While classical sociological approach was stating that museums belonged to privileged societal groups, today, contemporary museology approach not only gives importance to unprivileged social groups but also tries to engage them with museums through their educative role. In the Turkish context, the private museums in Istanbul, emerged after 1980s, appeared as a breaking point in Turkish Museology history as they adopted the new museology conception, contrary to national museums which adopted classical museology approach. Furthermore, it is obvious that since 1980s, paralleling the adoption of liberal economy, new identities emerged in Turkey. Turkish businessmen, pioneering this new development, became more oriented towards cultural and social issues, in addition to their economic gains.
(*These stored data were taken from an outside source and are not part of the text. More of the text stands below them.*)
-- pv_equiv track=rewrite | github.com/rocke2020/AutoNER | preprocess_partial_ner/encode_folder.py | read_corpus
-- ===== SOURCE A (Python) =====
-- def read_corpus(lines):
--     features, gap_labels, gap_ids, type_labels = list(), list(), list(), list()
--
--     tmp_tokens, tmp_gap_ids, tmp_gap_labels, tmp_type_lst = list(), list(), list(), list()
--
--     for line in lines:
--         if not (line.isspace() or (len(line) > 10 and line[0:10] == '-DOCSTART-')):
--             line = line.rstrip('\n').split()
--
--             assert len(line) == 3, "the format of corpus"
--             # The format should be
--             # 0. Token
--             # 1. I/O (I means Break, O means Connected)
--             # 2. Type (separated by comma)
--             token = line[0]
--             chunk_gap = line[1]
--             entity_types = line[2]
--
--             tmp_tokens.append(token)
--             tmp_gap_labels.append(chunk_gap)
--             if 'I' == chunk_gap:
--                 tmp_gap_ids.append(1)
--                 tmp_type_lst.append(entity_types)
--             else:
--                 tmp_gap_ids.append(0)
--         elif len(tmp_tokens) > 0:
--             features.append(tmp_tokens)
--             gap_labels.append(tmp_gap_labels)
--             gap_ids.append(tmp_gap_ids)
--             type_labels.append(tmp_type_lst)
--             tmp_tokens, tmp_gap_ids, tmp_gap_labels, tmp_type_lst = list(), list(), list(), list()
--
--     if len(tmp_tokens) > 0:
--         features.append(tmp_tokens)
--         gap_labels.append(tmp_gap_labels)
--         gap_ids.append(tmp_gap_ids)
--         type_labels.append(tmp_type_lst)
--
--     return features, gap_labels, gap_ids, type_labels
-- ===== SOURCE B (Python) =====
-- def read_corpus(lines):
--     def is_sep(line):
--         return line.isspace() or (len(line) > 10 and line[0:10] == '-DOCSTART-')
--
--     # phase 1: segment the lines into non-empty blocks of consecutive content lines
--     blocks, cur = [], []
--     for line in lines:
--         if is_sep(line):
--             if cur:
--                 blocks.append(cur)
--                 cur = []
--         else:
--             cur.append(line)
--     if cur:
--         blocks.append(cur)
--
--     # phase 2: transform each block into its four per-sentence lists
--     features, gap_labels, gap_ids, type_labels = [], [], [], []
--     for block in blocks:
--         toks, glabels, gids, types = [], [], [], []
--         for line in block:
--             parts = line.rstrip('\n').split()
--             assert len(parts) == 3, "the format of corpus"
--             toks.append(parts[0])
--             glabels.append(parts[1])
--             if parts[1] == 'I':
--                 gids.append(1)
--                 types.append(parts[2])
--             else:
--                 gids.append(0)
--         features.append(toks)
--         gap_labels.append(glabels)
--         gap_ids.append(gids)
--         type_labels.append(types)
--     return features, gap_labels, gap_ids, type_labels
-- ===== Notes on version B (the rewrite author's own statement) =====
-- stated objective: alternative
-- what changed: Replaces the flush-on-separator four-list accumulator with a two-phase computation: one pass segments the lines into non-empty blocks of consecutive content lines, then each block is independently transformed into its four per-sentence lists.
import Mathlib
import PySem

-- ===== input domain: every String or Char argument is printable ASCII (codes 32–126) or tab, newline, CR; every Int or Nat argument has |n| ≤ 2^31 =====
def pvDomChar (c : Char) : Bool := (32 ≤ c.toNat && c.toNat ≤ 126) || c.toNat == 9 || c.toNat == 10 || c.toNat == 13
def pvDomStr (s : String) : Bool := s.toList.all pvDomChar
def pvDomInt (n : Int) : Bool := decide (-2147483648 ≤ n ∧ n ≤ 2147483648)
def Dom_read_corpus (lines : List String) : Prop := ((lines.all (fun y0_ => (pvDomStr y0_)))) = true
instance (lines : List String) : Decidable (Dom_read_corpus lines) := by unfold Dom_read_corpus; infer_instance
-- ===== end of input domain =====

-- B replaces A's flush-on-separator accumulator with a two-phase segment-then-transform
-- computation over the same lines (objective: alternative decomposition, same cost).


-- ===== PORT A =====
-- exact port of line.rstrip('\n') (PySem has no rstrip-with-argument; exact for every string)
def pvRstripNl (s : String) : String :=
  String.ofList ((s.toList.reverse.dropWhile (· == '\n')).reverse)

-- the separator test 'line.isspace() or (len(line) > 10 and line[0:10] == "-DOCSTART-")',
-- identical in both Pythons (A writes it inline, Source B as the helper is_sep)
def pvIsSep (line : String) : Bool :=
  PySem.Str.strIsspace line ||
    (decide (10 < PySem.Str.len line) && (PySem.Str.slice line (some 0) (some 10) == "-DOCSTART-"))

-- shared 'append the four tmp lists to the four output lists' (both Pythons do these four appends)
def pvApp4 (out : List (List String) × List (List String) × List (List Int) × List (List String))
    (t : List String × List String × List Int × List String) :
    List (List String) × List (List String) × List (List Int) × List (List String) :=
  (out.1 ++ [t.1], out.2.1 ++ [t.2.1], out.2.2.1 ++ [t.2.2.1], out.2.2.2 ++ [t.2.2.2])

-- A's loop body; on a content line the 'assert len(line) == 3' raises outside Pre_,
-- so the field reads are ported with pyGetD "" (never reached inside Pre_)
def pvStepA (st : (List (List String) × List (List String) × List (List Int) × List (List String)) ×
    (List String × List String × List Int × List String)) (line : String) :
    (List (List String) × List (List String) × List (List Int) × List (List String)) ×
    (List String × List String × List Int × List String) :=
  if pvIsSep line = false then
    let parts := PySem.Str.split₀ (pvRstripNl line)
    let token := PySem.List.pyGetD parts 0 ""
    let chunk_gap := PySem.List.pyGetD parts 1 ""
    let entity_types := PySem.List.pyGetD parts 2 ""
    (st.1, (st.2.1 ++ [token], st.2.2.1 ++ [chunk_gap],
            if "I" == chunk_gap then st.2.2.2.1 ++ [1] else st.2.2.2.1 ++ [0],
            if "I" == chunk_gap then st.2.2.2.2 ++ [entity_types] else st.2.2.2.2))
  else if st.2.1.length > 0 then (pvApp4 st.1 st.2, ([], [], [], []))
  else st

def read_corpus (lines : List String) :
    List (List String) × List (List String) × List (List Int) × List (List String) :=
  let st := lines.foldl pvStepA (([], [], [], []), ([], [], [], []))
  if st.2.1.length > 0 then pvApp4 st.1 st.2 else st.1

-- ===== PORT B =====
-- phase 1 loop body of Source B: close the current block on a separator, else extend it
def pvSegStep (p : List (List String) × List String) (line : String) :
    List (List String) × List String :=
  if pvIsSep line then (if p.2.isEmpty then p else (p.1 ++ [p.2], []))
  else (p.1, p.2 ++ [line])

def pvFin (p : List (List String) × List String) : List (List String) :=
  if p.2.isEmpty then p.1 else p.1 ++ [p.2]

def pvBlocks (lines : List String) : List (List String) :=
  pvFin (lines.foldl pvSegStep ([], []))

-- inner loop body of Source B's phase 2 (assert ported as in A: pyGetD "", unreached inside Pre_)
def pvLineStepB (t : List String × List String × List Int × List String) (line : String) :
    List String × List String × List Int × List String :=
  let parts := PySem.Str.split₀ (pvRstripNl line)
  (t.1 ++ [PySem.List.pyGetD parts 0 ""],
   t.2.1 ++ [PySem.List.pyGetD parts 1 ""],
   if PySem.List.pyGetD parts 1 "" == "I" then t.2.2.1 ++ [1] else t.2.2.1 ++ [0],
   if PySem.List.pyGetD parts 1 "" == "I" then t.2.2.2 ++ [PySem.List.pyGetD parts 2 ""] else t.2.2.2)

def pvTransBlock (block : List String) : List String × List String × List Int × List String :=
  block.foldl pvLineStepB ([], [], [], [])

def pvOutFold (out : List (List String) × List (List String) × List (List Int) × List (List String))
    (bs : List (List String)) :
    List (List String) × List (List String) × List (List Int) × List (List String) :=
  bs.foldl (fun o b => pvApp4 o (pvTransBlock b)) out

def read_corpus_alt (lines : List String) :
    List (List String) × List (List String) × List (List Int) × List (List String) :=
  pvOutFold ([], [], [], []) (pvBlocks lines)

-- ===== PRECONDITION & SPEC =====
-- Pre_ excludes exactly the inputs where A's 'assert len(line) == 3' raises AssertionError:
-- some non-separator line does not split into exactly three whitespace-separated fields.
def Pre_read_corpus (lines : List String) : Prop :=
  ∀ line ∈ lines, pvIsSep line = false → (PySem.Str.split₀ (pvRstripNl line)).length = 3
instance (lines : List String) : Decidable (Pre_read_corpus lines) := by
  unfold Pre_read_corpus; infer_instance

def pvWitness_read_corpus : List String :=
  ["Peter I PER", " ", "ran O O", "fast I LOC,ORG"]

def Spec_read_corpus (lines : List String)
    (out : List (List String) × List (List String) × List (List Int) × List (List String)) : Prop :=
  out = read_corpus_alt lines
instance (lines : List String)
    (out : List (List String) × List (List String) × List (List Int) × List (List String)) :
    Decidable (Spec_read_corpus lines out) := by unfold Spec_read_corpus; infer_instance

-- ===== CLAIM (what is proved, stated in full; the proofs are below) =====
def Claim_equal_read_corpus : Prop := ∀ (lines : List String), Dom_read_corpus lines →
  Pre_read_corpus lines → Spec_read_corpus lines (read_corpus lines)

-- ===== LEMMAS AND PROOFS =====

-- every content line contributes exactly one token, so the block accumulator is
-- nonempty iff its source block of lines is nonempty
theorem pv_len_trans (block : List String)
    (acc : List String × List String × List Int × List String) :
    ((block.foldl pvLineStepB acc).1).length = acc.1.length + block.length := by
  induction block generalizing acc with
  | nil => simp
  | cons l rest ih =>
      simp only [List.foldl_cons, ih, pvLineStepB]
      simp; omega

theorem pv_trans_nil_iff (cur : List String) :
    ((pvTransBlock cur).1.length > 0) ↔ cur ≠ [] := by
  have h := pv_len_trans cur ([], [], [], [])
  unfold pvTransBlock
  rw [h]
  simp [List.length_pos_iff]

theorem pv_stepA_content (st : (List (List String) × List (List String) × List (List Int) ×
    List (List String)) × (List String × List String × List Int × List String))
    (line : String) (h : pvIsSep line = false) :
    pvStepA st line = (st.1, pvLineStepB st.2 line) := by
  by_cases hI : PySem.List.pyGetD (PySem.Str.split₀ (pvRstripNl line)) 1 "" = "I"
  · simp [pvStepA, pvLineStepB, h, hI]
  · have h1 : ("I" == PySem.List.pyGetD (PySem.Str.split₀ (pvRstripNl line)) 1 "") = false := by
      simpa [beq_iff_eq] using fun e => hI e.symm
    have h2 : (PySem.List.pyGetD (PySem.Str.split₀ (pvRstripNl line)) 1 "" == "I") = false := by
      simpa [beq_iff_eq] using hI
    simp [pvStepA, pvLineStepB, h, h1, h2]

theorem pv_trans_snoc (cur : List String) (l : String) :
    pvTransBlock (cur ++ [l]) = pvLineStepB (pvTransBlock cur) l := by
  simp [pvTransBlock, List.foldl_append]

theorem pv_seg_prefix (lines : List String) (bs : List (List String)) (cur : List String) :
    lines.foldl pvSegStep (bs, cur)
      = (bs ++ (lines.foldl pvSegStep ([], cur)).1, (lines.foldl pvSegStep ([], cur)).2) := by
  induction lines generalizing bs cur with
  | nil => simp
  | cons l rest ih =>
      simp only [List.foldl_cons]
      by_cases h : pvIsSep l = true
      · by_cases hc : cur.isEmpty
        · have e : ∀ b : List (List String), pvSegStep (b, cur) l = (b, cur) := fun b => by
            simp [pvSegStep, h, hc]
          rw [e, e]; exact ih bs cur
        · have e : ∀ b : List (List String), pvSegStep (b, cur) l = (b ++ [cur], []) :=
            fun b => by simp [pvSegStep, h, hc]
          rw [e, e, ih (bs ++ [cur]) [], ih ([] ++ [cur]) []]
          simp
      · have e : ∀ b : List (List String), pvSegStep (b, cur) l = (b, cur ++ [l]) := fun b => by
          simp [pvSegStep, h]
        rw [e, e]; exact ih bs (cur ++ [l])

theorem pv_fin_cons (b : List String) (bs : List (List String)) (c : List String) :
    pvFin (b :: bs, c) = b :: pvFin (bs, c) := by
  unfold pvFin; by_cases h : c.isEmpty <;> simp [h]

theorem pv_main (lines : List String)
    (out : List (List String) × List (List String) × List (List Int) × List (List String))
    (cur : List String) :
    (let st := lines.foldl pvStepA (out, pvTransBlock cur)
     if st.2.1.length > 0 then pvApp4 st.1 st.2 else st.1)
      = pvOutFold out (pvFin (lines.foldl pvSegStep ([], cur))) := by
  induction lines generalizing out cur with
  | nil =>
      simp only [List.foldl_nil, pvFin]
      by_cases hc : cur.isEmpty
      · have hcn : cur = [] := by simpa [List.isEmpty_iff] using hc
        subst hcn
        simp [pvTransBlock, pvOutFold]
      · have hne : cur ≠ [] := by simpa [List.isEmpty_iff] using hc
        have hp := (pv_trans_nil_iff cur).mpr hne
        rw [if_pos hp]
        simp [hc, pvOutFold]
  | cons l rest ih =>
      simp only [List.foldl_cons]
      by_cases h : pvIsSep l = true
      · by_cases hc : cur.isEmpty
        · have hcn : cur = [] := by simpa [List.isEmpty_iff] using hc
          subst hcn
          have hA : pvStepA (out, pvTransBlock []) l = (out, pvTransBlock []) := by
            simp [pvStepA, pvTransBlock, h]
          have hB : pvSegStep ([], []) l = ([], []) := by simp [pvSegStep, h]
          rw [hA, hB]
          exact ih out []
        · have hne : cur ≠ [] := by simpa [List.isEmpty_iff] using hc
          have hp := (pv_trans_nil_iff cur).mpr hne
          have hA : pvStepA (out, pvTransBlock cur) l
              = (pvApp4 out (pvTransBlock cur), ([], [], [], [])) := by
            simp [pvStepA, h, hp]
          have hB : pvSegStep ([], cur) l = ([cur], []) := by
            simp [pvSegStep, h, hc]
          rw [hA, hB]
          have hTnil : (([], [], [], []) : List String × List String × List Int × List String)
              = pvTransBlock [] := by simp [pvTransBlock]
          rw [hTnil, ih (pvApp4 out (pvTransBlock cur)) []]
          rw [pv_seg_prefix rest [cur] []]
          simp only [List.singleton_append]
          rw [pv_fin_cons]
          simp [pvOutFold]
      · have h' : pvIsSep l = false := by simpa using h
        rw [pv_stepA_content (out, pvTransBlock cur) l h']
        rw [(pv_trans_snoc cur l).symm]
        have hB : pvSegStep ([], cur) l = ([], cur ++ [l]) := by
          simp [pvSegStep, h']
        rw [hB]
        exact ih out (cur ++ [l])

-- ===== VERDICT (by name: the statement is the Claim_ definition above) =====
theorem read_corpus_spec : Claim_equal_read_corpus := by
  intro lines _ _
  unfold Spec_read_corpus read_corpus read_corpus_alt pvBlocks
  have := pv_main lines (([], [], [], [])) []
  simpa [pvTransBlock] using this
Besides, as a consequence of continuing globalization, global culture penetrated into Turkish culture. One can argue that popular culture, mass communication and consumption are the elements of this new period that modified Turkish culture, museology and museum places. In modern contexts museums are considered as sacred, conservative places where national ideology and societal memory are transmitted to the new generations as representation of national identity. To the contrary, with the emergence of private museums in Istanbul, museum spaces are transformed into a synthetic place of shopping mall and public fairground as new services are offered to visitors (café, restaurant, museum shop, education programs, conferences, cinema, etc.). This paper analyzes the ways in which identity is constructed through consumption in museums: through visiting attitudes, volunteering or attaining membership.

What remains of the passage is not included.